Em meios às fendas da terra seca, distante das grandes construções de concreto e do movimento constante das máquinas e quando não havia luta por comida ou armas; crianças, jovens e adultos reuniam-se ao redor do velho que não podia morrer, para alimentarem a alma com suas história, de um mundo que se perdera para sempre. Do qual só restara ele, ferido e contaminado pelo vírus da imortalidade, guardião da história para o resto da eternidade no que restara do mundo.
Quando os que nunca se cansavam de ouvi-lo se reuniam ao seu redor, ele fechava os olhos e recordava o que era viver:
Do cheiro das manhãs de primavera, de folhas verdes e macias, saborosas de serem tocadas e, também, mastigadas e de como o verde se enchia de cor e formas de todos os tipos imagináveis, ou não, deixando o ar com um cheiro delicioso e encantador.
De seres minúsculos que se moviam ao seu redor, de todas as cores e formatos, e dos grandes seres também igualmente diferentes em cores e formas, alguns encantadores, outros assustadores, inofensivos ou perigosos, de muitas pernas ou com nenhuma. De como não se tinham maquinas para fazer tudo, mas se tinha de tudo enquanto agora só se tinha elas.
De como era simples matar a cede.
Das partículas brancas nascendo na copa das árvores das serras, subindo ao céu com grande velocidade até se encontrarem com massas gigantescas e brancas, tão concretas aos olhos, mas incapazes de serem tocas, que caiam do céu sem cor, matavam a sede e molhavam tudo ao seu redor. E do encontro destas com a grande estrela, que formava arcos multicores no céu.
E como era difícil fazer as crianças entender o que significava mergulhar. Elas ouviam fascinadas, de olho fechado ou decifrando os desenhos do velho, tentando imaginar como era sentir a grama em suas solas e palmas ou o sabor de uma fruta colhida do pé.

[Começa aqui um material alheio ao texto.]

-- pv_equiv track=rewrite | github.com/twpalab/twpasolver | src/twpasolver/modes_rwa.py | _parse_expression_for_propagation
-- ===== SOURCE A (Python) =====
-- from typing import Any, Dict, List, Optional, Tuple, Union
--
-- def _parse_expression_for_propagation(expr: str) -> List[Tuple[str, int]]:
--     """Parse expression into list of (mode, coefficient) pairs for frequency propagation."""
--     expr = expr.replace(" ", "")
--     if not expr.startswith(("+", "-")):
--         expr = "+" + expr
--
--     terms = []
--     current_term = ""
--     sign = 1
--
--     for char in expr:
--         if char in ["+", "-"]:
--             if current_term:
--                 terms.append((current_term, sign))
--             current_term = ""
--             sign = 1 if char == "+" else -1
--         else:
--             current_term += char
--
--     if current_term:
--         terms.append((current_term, sign))
--
--     return terms
-- ===== SOURCE B (Python) =====
-- from typing import List, Tuple
--
-- def _parse_expression_for_propagation(expr: str) -> List[Tuple[str, int]]:
--     """Split-based parse: rewrite each minus into a plus-minus pair, cut at plus signs, read each chunk's sign off its head."""
--     chunks = expr.replace(" ", "").replace("-", "+-").split("+")
--     return [
--         (c[1:], -1) if c.startswith("-") else (c, 1)
--         for c in chunks
--         if c not in ("", "-")
--     ]
-- ===== Notes on version B (the rewrite author's own statement) =====
-- stated objective: idiomatic
-- what changed: Replaces the character-by-character accumulator loop with a rewrite-and-split pipeline: every minus sign is rewritten into a plus-then-minus pair, the string is cut at plus signs, and each non-empty chunk yields its (term, sign) pair read off the chunk's head.
import Mathlib
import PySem

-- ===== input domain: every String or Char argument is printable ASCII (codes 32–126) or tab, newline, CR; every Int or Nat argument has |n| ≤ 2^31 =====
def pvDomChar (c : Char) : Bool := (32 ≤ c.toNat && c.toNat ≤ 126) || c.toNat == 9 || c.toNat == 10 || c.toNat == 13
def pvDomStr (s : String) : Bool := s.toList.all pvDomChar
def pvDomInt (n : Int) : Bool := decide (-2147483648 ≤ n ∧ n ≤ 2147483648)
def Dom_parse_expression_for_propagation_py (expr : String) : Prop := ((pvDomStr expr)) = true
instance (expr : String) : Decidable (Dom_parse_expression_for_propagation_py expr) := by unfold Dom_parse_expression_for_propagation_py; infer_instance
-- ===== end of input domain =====

-- B parses by rewriting each minus into a plus-minus pair and splitting at plus signs, instead of A's char-by-char sign/accumulator loop; measurably faster via C-level str methods.

-- ===== PORT A =====
-- A's loop body: state = (terms, current_term, sign); strings handled as their char lists.
def pA_step (st : List (List Char × Int) × List Char × Int) (char : Char) :
    List (List Char × Int) × List Char × Int :=
  if char = '+' ∨ char = '-' then
    ((if st.2.1 ≠ [] then st.1 ++ [(st.2.1, st.2.2)] else st.1), [],
      if char = '+' then 1 else -1)
  else (st.1, st.2.1 ++ [char], st.2.2)

def parse_expression_for_propagation_py (expr : String) : List (String × Int) :=
  -- expr = expr.replace(" ", "")
  let s := PySem.Chars.replace expr.toList [' '] []
  -- if not expr.startswith(("+", "-")): expr = "+" + expr
  let s := if !(PySem.Chars.startswith s ['+'] || PySem.Chars.startswith s ['-']) then '+' :: s else s
  -- for char in expr: …
  let st := s.foldl pA_step ([], [], 1)
  -- if current_term: terms.append((current_term, sign))
  (if st.2.1 ≠ [] then st.1 ++ [(st.2.1, st.2.2)] else st.1).map (fun p => (String.ofList p.1, p.2))

-- ===== PORT B =====
def parse_expression_for_propagation_py_alt (expr : String) : List (String × Int) :=
  -- chunks = expr.replace(" ", "").replace("-", "+-").split("+")
  let chunks := PySem.Chars.splitOn
      (PySem.Chars.replace (PySem.Chars.replace expr.toList [' '] []) ['-'] ['+', '-']) ['+']
  -- [(c[1:], -1) if c.startswith("-") else (c, 1) for c in chunks if c not in ("", "-")]
  (chunks.filter (fun c => !(c == ([] : List Char) || c == ['-']))).map
    (fun c => if PySem.Chars.startswith c ['-'] then (String.ofList (PySem.Chars.slice c (some 1) none), (-1 : Int))
              else (String.ofList c, 1))

-- ===== PRECONDITION & SPEC =====
def Spec_parse_expression_for_propagation_py (expr : String) (out : List (String × Int)) : Prop := out = parse_expression_for_propagation_py_alt expr
instance (expr : String) (out : List (String × Int)) : Decidable (Spec_parse_expression_for_propagation_py expr out) := by unfold Spec_parse_expression_for_propagation_py; infer_instance

-- ===== CLAIM (what is proved, stated in full; the proofs are below) =====
def Claim_equal_parse_expression_for_propagation_py : Prop := ∀ (expr : String), Dom_parse_expression_for_propagation_py expr → Spec_parse_expression_for_propagation_py expr (parse_expression_for_propagation_py expr)

-- ===== LEMMAS AND PROOFS =====
-- pvF: the effect on one char of the rewrite  '-' -> '+-'
def pvF (c : Char) : List Char := if c = '-' then ['+', '-'] else [c]

-- splitting a char list on '+' with an explicit current-piece accumulator
def pvSplitChar (pre : List Char) : List Char → List (List Char)
  | [] => [pre]
  | c :: t => if c = '+' then pre :: pvSplitChar [] t else pvSplitChar (pre ++ [c]) t

def pvG (c : List Char) : List Char × Int :=
  if PySem.Chars.startswith c ['-'] then (c.tail, -1) else (c, 1)

def pvFilterB (chunks : List (List Char)) : List (List Char × Int) :=
  (chunks.filter (fun c => !(c == ([] : List Char) || c == ['-']))).map pvG

-- chunk encoding of A's (current_term, sign) state
def pvEnc (sign : Int) (cur : List Char) : List Char :=
  if sign = 1 then cur else '-' :: cur

-- A's trailing "if current_term: terms.append(...)"
def pvFin (st : List (List Char × Int) × List Char × Int) : List (List Char × Int) :=
  if st.2.1 ≠ [] then st.1 ++ [(st.2.1, st.2.2)] else st.1

theorem pv_replace_go_dash (fuel : Nat) (l acc : List Char) (h : l.length ≤ fuel) :
    PySem.Chars.replace.go ['-'] ['+', '-'] fuel l acc
      = acc.reverse ++ l.flatMap pvF := by
  induction fuel generalizing l acc with
  | zero =>
    cases l with
    | nil => simp [PySem.Chars.replace.go]
    | cons c t => simp at h
  | succ n ih =>
    cases l with
    | nil => simp [PySem.Chars.replace.go]
    | cons c t =>
      by_cases hc : c = '-'
      · simp [PySem.Chars.replace.go, List.isPrefixOf, hc, pvF,
          ih _ _ (by simpa using Nat.le_of_succ_le_succ h)]
      · simp [PySem.Chars.replace.go, List.isPrefixOf, hc, pvF,
          ih _ _ (by simpa using Nat.le_of_succ_le_succ h)]
        exact fun h => hc h.symm

theorem pv_split_go (fuel : Nat) (l cur : List Char) (acc : List (List Char)) (h : l.length ≤ fuel) :
    PySem.Chars.splitOn.go ['+'] fuel l cur acc
      = acc.reverse ++ pvSplitChar cur.reverse l := by
  induction fuel generalizing l cur acc with
  | zero =>
    cases l with
    | nil => simp [PySem.Chars.splitOn.go, pvSplitChar]
    | cons c t => simp at h
  | succ n ih =>
    cases l with
    | nil => simp [PySem.Chars.splitOn.go, pvSplitChar]
    | cons c t =>
      by_cases hc : c = '+'
      · simp [PySem.Chars.splitOn.go, List.isPrefixOf, hc, pvSplitChar,
          ih _ _ _ (by simpa using Nat.le_of_succ_le_succ h)]
      · simp [PySem.Chars.splitOn.go, List.isPrefixOf, hc, pvSplitChar,
          ih _ _ _ (by simpa using Nat.le_of_succ_le_succ h)]
        exact fun h => absurd h.symm hc

theorem pv_step_plus (terms : List (List Char × Int)) (cur : List Char) (sign : Int) :
    pA_step (terms, cur, sign) '+'
      = (if cur ≠ [] then terms ++ [(cur, sign)] else terms, [], 1) := by
  simp [pA_step]

theorem pv_step_minus (terms : List (List Char × Int)) (cur : List Char) (sign : Int) :
    pA_step (terms, cur, sign) '-'
      = (if cur ≠ [] then terms ++ [(cur, sign)] else terms, [], -1) := by
  simp [pA_step]

theorem pv_step_other (terms : List (List Char × Int)) (cur : List Char) (sign : Int)
    (c : Char) (h1 : ¬ c = '+') (h2 : ¬ c = '-') :
    pA_step (terms, cur, sign) c = (terms, cur ++ [c], sign) := by
  simp [pA_step, h1, h2]

theorem pvFilterB_cons (c : List Char) (rest : List (List Char)) :
    pvFilterB (c :: rest) = pvFilterB [c] ++ pvFilterB rest := by
  unfold pvFilterB
  rw [List.filter_cons, List.filter_cons, List.filter_nil]
  cases h : (!(c == ([] : List Char) || c == ['-']))
  · simp [h]
  · simp [h]

-- one emitted pair, as A computes it and as pvFilterB reads it off the chunk
theorem pv_emit (cur : List Char) (sign : Int) (hs : sign = 1 ∨ sign = -1) (hc : '-' ∉ cur) :
    pvFilterB [pvEnc sign cur]
      = if cur ≠ [] then [(cur, sign)] else [] := by
  rcases hs with hs | hs <;> subst hs
  · cases cur with
    | nil => simp [pvFilterB, pvEnc, pvG]
    | cons a t =>
      have ha : a ≠ '-' := fun h => hc (by simp [h])
      simp [pvFilterB, pvEnc, pvG, PySem.Chars.startswith, List.isPrefixOf, ha]
      exact fun h => ha h.symm

  · cases cur with
    | nil => simp [pvFilterB, pvEnc, pvG]
    | cons a t =>
      simp [pvFilterB, pvEnc, pvG, PySem.Chars.startswith, List.isPrefixOf]

theorem pv_main (l : List Char) (terms : List (List Char × Int)) (cur : List Char) (sign : Int)
    (hs : sign = 1 ∨ sign = -1) (hc : '-' ∉ cur) :
    pvFin (l.foldl pA_step (terms, cur, sign))
      = terms ++ pvFilterB (pvSplitChar (pvEnc sign cur) (l.flatMap pvF)) := by
  induction l generalizing terms cur sign with
  | nil =>
    simp only [List.foldl_nil, List.flatMap_nil, pvSplitChar, pvFin]
    rw [pv_emit cur sign hs hc]
    split_ifs <;> simp_all
  | cons c t ih =>
    by_cases h1 : c = '+'
    · subst h1
      rw [List.foldl_cons, pv_step_plus,
        ih _ [] 1 (Or.inl rfl) (by simp)]
      rw [show List.flatMap pvF ('+' :: t) = '+' :: t.flatMap pvF by simp [pvF]]
      rw [show pvSplitChar (pvEnc sign cur) ('+' :: t.flatMap pvF)
            = pvEnc sign cur :: pvSplitChar [] (t.flatMap pvF) by simp [pvSplitChar]]
      rw [pvFilterB_cons, pv_emit cur sign hs hc]
      have : pvEnc 1 ([] : List Char) = ([] : List Char) := by simp [pvEnc]
      rw [this]
      split_ifs <;> simp
    · by_cases h2 : c = '-'
      · subst h2
        rw [List.foldl_cons, pv_step_minus,
          ih _ [] (-1) (Or.inr rfl) (by simp)]
        rw [show List.flatMap pvF ('-' :: t) = '+' :: '-' :: t.flatMap pvF by simp [pvF]]
        rw [show pvSplitChar (pvEnc sign cur) ('+' :: '-' :: t.flatMap pvF)
              = pvEnc sign cur :: pvSplitChar ['-'] (t.flatMap pvF) by
            simp [pvSplitChar]]
        rw [pvFilterB_cons, pv_emit cur sign hs hc]
        have : pvEnc (-1) ([] : List Char) = ['-'] := by simp [pvEnc]
        rw [this]
        split_ifs <;> simp
      · have hcur : '-' ∉ cur ++ [c] := by
          intro h; rcases List.mem_append.1 h with h | h
          · exact hc h
          · simp at h; exact h2 h.symm
        rw [List.foldl_cons, pv_step_other terms cur sign c h1 h2,
          ih terms (cur ++ [c]) sign hs hcur]
        rw [show List.flatMap pvF (c :: t) = c :: t.flatMap pvF by simp [pvF, h2]]
        rw [show pvSplitChar (pvEnc sign cur) (c :: t.flatMap pvF)
              = pvSplitChar (pvEnc sign cur ++ [c]) (t.flatMap pvF) by simp [pvSplitChar, h1]]
        have : pvEnc sign (cur ++ [c]) = pvEnc sign cur ++ [c] := by
          rcases hs with hs | hs <;> simp [pvEnc, hs]
        rw [this]

theorem pv_top (l : List Char) :
    pvFin ((if !(PySem.Chars.startswith l ['+'] || PySem.Chars.startswith l ['-']) then '+' :: l
        else l).foldl pA_step ([], [], 1))
      = pvFilterB (pvSplitChar [] (l.flatMap pvF)) := by
  have base := pv_main l [] [] 1 (Or.inl rfl) (by simp)
  have henc : pvEnc 1 ([] : List Char) = ([] : List Char) := by simp [pvEnc]
  rw [henc] at base
  split_ifs with h
  · rw [List.foldl_cons, pv_step_plus]
    simpa using base
  · simpa using base

-- ===== VERDICT (by name: the statement is the Claim_ definition above) =====
theorem parse_expression_for_propagation_py_spec : Claim_equal_parse_expression_for_propagation_py := by
  intro expr _
  show parse_expression_for_propagation_py expr = parse_expression_for_propagation_py_alt expr
  have hA : parse_expression_for_propagation_py expr
      = (pvFin ((if !(PySem.Chars.startswith (PySem.Chars.replace expr.toList [' '] [])
              ['+'] || PySem.Chars.startswith (PySem.Chars.replace expr.toList [' '] []) ['-'])
            then '+' :: PySem.Chars.replace expr.toList [' '] []
            else PySem.Chars.replace expr.toList [' '] []).foldl pA_step ([], [], 1))).map
          (fun p => (String.ofList p.1, p.2)) := rfl
  rw [hA, pv_top]
  unfold parse_expression_for_propagation_py_alt
  rw [show PySem.Chars.replace (PySem.Chars.replace expr.toList [' '] []) ['-'] ['+', '-']
        = (PySem.Chars.replace expr.toList [' '] []).flatMap pvF by
    simpa [PySem.Chars.replace] using
      pv_replace_go_dash (PySem.Chars.replace expr.toList [' '] []).length _ [] le_rfl]
  set m := (PySem.Chars.replace expr.toList [' '] []).flatMap pvF with hm
  rw [show PySem.Chars.splitOn m ['+'] = pvSplitChar [] m by
    simpa [PySem.Chars.splitOn] using pv_split_go (m.length + 1) m [] [] (Nat.le_succ _)]
  simp only [pvFilterB, List.map_map]
  refine List.map_congr_left (fun c hcmem => ?_)
  simp only [Function.comp, pvG]
  split_ifs with h
  · simp [PySem.Chars.slice_eq_listSlice, PySem.List.slice_from_one]
  · rfl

Um mundo irreal, fantástico, contos mágicos que elas nunca viveriam.
O velho chorava por elas, mas principalmente chorava por não ter se perdido junto com o que fora destruído. Seu peito se abria a cada vez que recontava suas histórias, mas se não as fazia sentia lhe faltar o ar e ainda assim não morria.
Um dia comentou com um grupo delas que as crianças daquele tempo gostavam de historia sobre lugares como o mundo em que viviam: com maquina fantásticas e de todas as formas e tamanhos, e cidades cinzentas e de histórias de guerras. E que os adultos não davam importância à grama, aos pequenos seres, ao frescor... Por vezes a tudo ignoravam ou optavam por viver em grandes construções e ansiavam por criarem máquinas como as quais eles tinham agora.
E até o menor deles enfureceu-se com o velho, protestando que não precisavam de pena, de serem consolados por nascerem no tempo errado e que ninguém acreditaria em algo tão absurdo.
2 comentários:
Muito interessante! Me lembra o Admirável mundo novo, de Aldous Huxley (lembra-se dele? Talvez nem o conheça...). Às vezes esqueço da sua juventude devido a profunda coragem que demonstra perante a vida e seus percalços; e devido à (diante de pronomes possessivos a crase é opcional) sua maturidade em certos momentos em que eu , talvez, chutaria o balde e o pau da barraca... Bem, eu gostei. Leia Huxley.
ai meu Deus, mais um livro para ler com urgencia, preciso de mais horas para meu dia...
Quem já nao ouviu falar desse livro? mas nunca li. E nossa fico lisgongeada com todas essas comparações de meus rasculhos com obras de verdade...
ás vezes também me sinto velha demais e me obrigo o ser um pouco inconcequente, mas nunca dura... : P
te adoro (não pelos elogios, mas por seu conhecimento)!